Reforço por adição de polímeros reforçados com fibras de elevada resistência

Os trabalhos de reforço de estruturas de betão armado por adição de polímeros reforçados com fibras de carbono (CFRP) ou outras de elevada resistência constituem uma excelente alternativa aos sistemas de reforço tradicionais.

Reforço com pré-esforço exterior

Recorre-se ao pré-esforço exterior quando se verifica a necessidade de reforçar as estruturas, devido ao facto de as cargas actuantes não coincidirem com o que estava previsto no projecto inicial. Esta técnica consiste na colocação de cabos pós-tensionados ou barras de aço de alta resistência no exterior da estrutura, de modo a modificar as suas características resistentes.

Transferência de cargas

A transferência de cargas consiste na progressiva colocação em carga de novos elementos de apoio ou reforço, aliviando-se os elementos existentes. Esta técnica aplica-se na modificação ou reforço de elementos estruturais de betão ou de alvenaria e na substituição de aparelhos de apoio em pontes e viadutos.

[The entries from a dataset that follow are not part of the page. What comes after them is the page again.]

-- pv_equiv track=rewrite | github.com/oaustegard/transformer-vm | transformer_vm/wasm/reference.py | _sub_borrows
-- ===== SOURCE A (Python) =====
-- def _sub_borrows(a, b):
--     borrows = []
--     borrow = 0
--     for i in range(4):
--         s = ((a >> (8 * i)) & 0xFF) - ((b >> (8 * i)) & 0xFF) - borrow
--         borrow = 1 if s < 0 else 0
--         borrows.append(borrow)
--     return borrows
-- ===== SOURCE B (Python) =====
-- def _sub_borrows(a, b):
--     return [
--         1 if (a & ((1 << (8 * (i + 1))) - 1)) < (b & ((1 << (8 * (i + 1))) - 1)) else 0
--         for i in range(4)
--     ]
-- ===== Notes on version B (the rewrite author's own statement) =====
-- stated objective: alternative
-- what changed: Replaces the sequential borrow-accumulator loop with a single comprehension that computes each borrow flag independently as a prefix comparison (a & mask) < (b & mask) with mask = 2^(8*(i+1)) - 1, so no state is threaded between iterations.
import Mathlib
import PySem

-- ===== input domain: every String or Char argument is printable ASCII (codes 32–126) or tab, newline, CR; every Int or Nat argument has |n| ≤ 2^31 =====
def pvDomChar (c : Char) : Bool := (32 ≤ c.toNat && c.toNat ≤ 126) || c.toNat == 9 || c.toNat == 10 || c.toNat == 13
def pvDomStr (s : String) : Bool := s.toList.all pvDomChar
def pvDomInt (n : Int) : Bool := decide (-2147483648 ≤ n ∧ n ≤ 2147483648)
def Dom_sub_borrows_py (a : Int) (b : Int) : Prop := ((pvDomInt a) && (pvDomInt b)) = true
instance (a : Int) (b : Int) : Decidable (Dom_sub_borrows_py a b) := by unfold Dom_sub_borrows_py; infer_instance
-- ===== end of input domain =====

-- B replaces A's carried-borrow loop with independent prefix comparisons (a & mask) < (b & mask); alternative decomposition, same cost.


-- ===== PORT A =====
-- literal port of A: fold over range(4) carrying (borrows, borrow);
-- Python's `x >> k` / `x & m` are Lean's `>>>` / PySem.Int.band; `i.toNat` is exact since range(4) yields i ≥ 0.
def sub_borrows_py (a : Int) (b : Int) : List Int :=
  let st := (PySem.List.pyRange 0 4 1).foldl
    (fun (st : List Int × Int) (i : Int) =>
      let s := PySem.Int.band (a >>> (8 * i).toNat) 0xFF
               - PySem.Int.band (b >>> (8 * i).toNat) 0xFF - st.2
      let borrow : Int := if s < 0 then 1 else 0
      (st.1 ++ [borrow], borrow))
    ([], 0)
  st.1

-- ===== PORT B =====
-- literal port of B: comprehension over range(4); borrow_i = (a & mask) < (b & mask), mask = (1 << 8*(i+1)) - 1
def sub_borrows_py_alt (a : Int) (b : Int) : List Int :=
  (PySem.List.pyRange 0 4 1).map (fun i =>
    let mask : Int := ((1 : Int) <<< (8 * (i + 1)).toNat) - 1
    if PySem.Int.band a mask < PySem.Int.band b mask then (1 : Int) else 0)

-- ===== PRECONDITION & SPEC =====
def Spec_sub_borrows_py (a : Int) (b : Int) (out : List Int) : Prop := out = sub_borrows_py_alt a b
instance (a : Int) (b : Int) (out : List Int) : Decidable (Spec_sub_borrows_py a b out) := by unfold Spec_sub_borrows_py; infer_instance

-- ===== CLAIM (what is proved, stated in full; the proofs are below) =====
def Claim_equal_sub_borrows_py : Prop := ∀ (a : Int) (b : Int), Dom_sub_borrows_py a b → Spec_sub_borrows_py a b (sub_borrows_py a b)

-- ===== LEMMAS AND PROOFS =====

lemma band255 (x : Int) : PySem.Int.band x 255 = x % 256 := by
  unfold PySem.Int.band
  have h1 := Nat.and_two_pow_sub_one_eq_mod x.toNat 8
  norm_num at h1
  split_ifs with hx hm hm
  · show ((x.toNat &&& 255 : Nat) : Int) = x % 256
    rw [h1]; omega
  · exact absurd (by norm_num : (0:Int) ≤ 255) hm
  · show ((255 - (255 &&& (-x - 1).toNat) : Nat) : Int) = x % 256
    generalize hg : (-x - 1).toNat = y
    have h2 := Nat.and_two_pow_sub_one_eq_mod y 8
    norm_num at h2
    rw [Nat.land_comm, h2]; omega
  · exact absurd (by norm_num : (0:Int) ≤ 255) hm

lemma band65535 (x : Int) : PySem.Int.band x 65535 = x % 65536 := by
  unfold PySem.Int.band
  have h1 := Nat.and_two_pow_sub_one_eq_mod x.toNat 16
  norm_num at h1
  split_ifs with hx hm hm
  · show ((x.toNat &&& 65535 : Nat) : Int) = x % 65536
    rw [h1]; omega
  · exact absurd (by norm_num : (0:Int) ≤ 65535) hm
  · show ((65535 - (65535 &&& (-x - 1).toNat) : Nat) : Int) = x % 65536
    generalize hg : (-x - 1).toNat = y
    have h2 := Nat.and_two_pow_sub_one_eq_mod y 16
    norm_num at h2
    rw [Nat.land_comm, h2]; omega
  · exact absurd (by norm_num : (0:Int) ≤ 65535) hm

lemma band16777215 (x : Int) : PySem.Int.band x 16777215 = x % 16777216 := by
  unfold PySem.Int.band
  have h1 := Nat.and_two_pow_sub_one_eq_mod x.toNat 24
  norm_num at h1
  split_ifs with hx hm hm
  · show ((x.toNat &&& 16777215 : Nat) : Int) = x % 16777216
    rw [h1]; omega
  · exact absurd (by norm_num : (0:Int) ≤ 16777215) hm
  · show ((16777215 - (16777215 &&& (-x - 1).toNat) : Nat) : Int) = x % 16777216
    generalize hg : (-x - 1).toNat = y
    have h2 := Nat.and_two_pow_sub_one_eq_mod y 24
    norm_num at h2
    rw [Nat.land_comm, h2]; omega
  · exact absurd (by norm_num : (0:Int) ≤ 16777215) hm

lemma band4294967295 (x : Int) : PySem.Int.band x 4294967295 = x % 4294967296 := by
  unfold PySem.Int.band
  have h1 := Nat.and_two_pow_sub_one_eq_mod x.toNat 32
  norm_num at h1
  split_ifs with hx hm hm
  · show ((x.toNat &&& 4294967295 : Nat) : Int) = x % 4294967296
    rw [h1]; omega
  · exact absurd (by norm_num : (0:Int) ≤ 4294967295) hm
  · show ((4294967295 - (4294967295 &&& (-x - 1).toNat) : Nat) : Int) = x % 4294967296
    generalize hg : (-x - 1).toNat = y
    have h2 := Nat.and_two_pow_sub_one_eq_mod y 32
    norm_num at h2
    rw [Nat.land_comm, h2]; omega
  · exact absurd (by norm_num : (0:Int) ≤ 4294967295) hm

lemma shift8 (x : Int) : x >>> (8:Nat) = x / 256 := by
  have := Int.shiftRight_eq_div_pow x 8; norm_num at this; exact this
lemma shift16 (x : Int) : x >>> (16:Nat) = x / 65536 := by
  have := Int.shiftRight_eq_div_pow x 16; norm_num at this; exact this
lemma shift24 (x : Int) : x >>> (24:Nat) = x / 16777216 := by
  have := Int.shiftRight_eq_div_pow x 24; norm_num at this; exact this

-- ===== VERDICT (by name: the statement is the Claim_ definition above) =====
set_option maxHeartbeats 2000000 in
theorem sub_borrows_py_spec : Claim_equal_sub_borrows_py := by
  intro a b _
  show sub_borrows_py a b = sub_borrows_py_alt a b
  have hr : PySem.List.pyRange 0 4 1 = [0, 1, 2, 3] := by decide
  simp only [sub_borrows_py, sub_borrows_py_alt, hr, List.foldl, List.map]
  norm_num [show ((8:Int).toNat) = 8 from rfl, show ((16:Int).toNat) = 16 from rfl,
    show ((24:Int).toNat) = 24 from rfl, show ((32:Int).toNat) = 32 from rfl,
    show ((1:Int) <<< (8:Int)) - 1 = 255 from by decide,
    show ((1:Int) <<< (16:Int)) - 1 = 65535 from by decide,
    show ((1:Int) <<< (24:Int)) - 1 = 16777215 from by decide,
    show ((1:Int) <<< (32:Int)) - 1 = 4294967295 from by decide,
    shift8, shift16, shift24, band255, band65535, band16777215, band4294967295]
  have r2 : (if a / 256 % 256 - b / 256 % 256 < (if a % 256 < b % 256 then (1:Int) else 0) then (1:Int) else 0)
      = (if a % 65536 < b % 65536 then (1:Int) else 0) := by split_ifs <;> omega
  rw [r2]
  have r3 : (if a / 65536 % 256 - b / 65536 % 256 < (if a % 65536 < b % 65536 then (1:Int) else 0) then (1:Int) else 0)
      = (if a % 16777216 < b % 16777216 then (1:Int) else 0) := by split_ifs <;> omega
  rw [r3]
  have r4 : (if a / 16777216 % 256 - b / 16777216 % 256 < (if a % 16777216 < b % 16777216 then (1:Int) else 0) then (1:Int) else 0)
      = (if a % 4294967296 < b % 4294967296 then (1:Int) else 0) := by split_ifs <;> omega
  rw [r4]
  exact ⟨rfl, rfl, rfl⟩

Métodos electroquímicos (realcalinização, dessalinização e protecção catódica)

O principal problema associado com o betão armado é a corrosão das armaduras, resultante, principalmente, de carbonatação e contaminação pelos cloretos. A reparação convencional do betão deteriorado envolve a remoção mecânica do betão carbonatado ou contaminado por cloretos, seguida da sua substituição por material novo. Frequentemente, novas degradações surgirão em áreas vizinhas. A fim de parar a corrosão e prevenir a continuação da deterioração, a causa da corrosão terá que ser eliminada.

A realcalinização e a dessalinização, métodos de tratamento electroquímico, permitem reduzir os custos das intervenções e prolongar a vida útil da estrutura. Em muitos casos, a estrutura pode permanecer em serviço durante o tratamento, sem perigo para as pessoas ou o ambiente.

A protecção catódica é um método que tem por objectivo a prevenção ou o controlo da corrosão, e que pode ser usado quer em estruturas novas, quer em estruturas existentes e, neste último caso, em articulação com outras técnicas de reabilitação.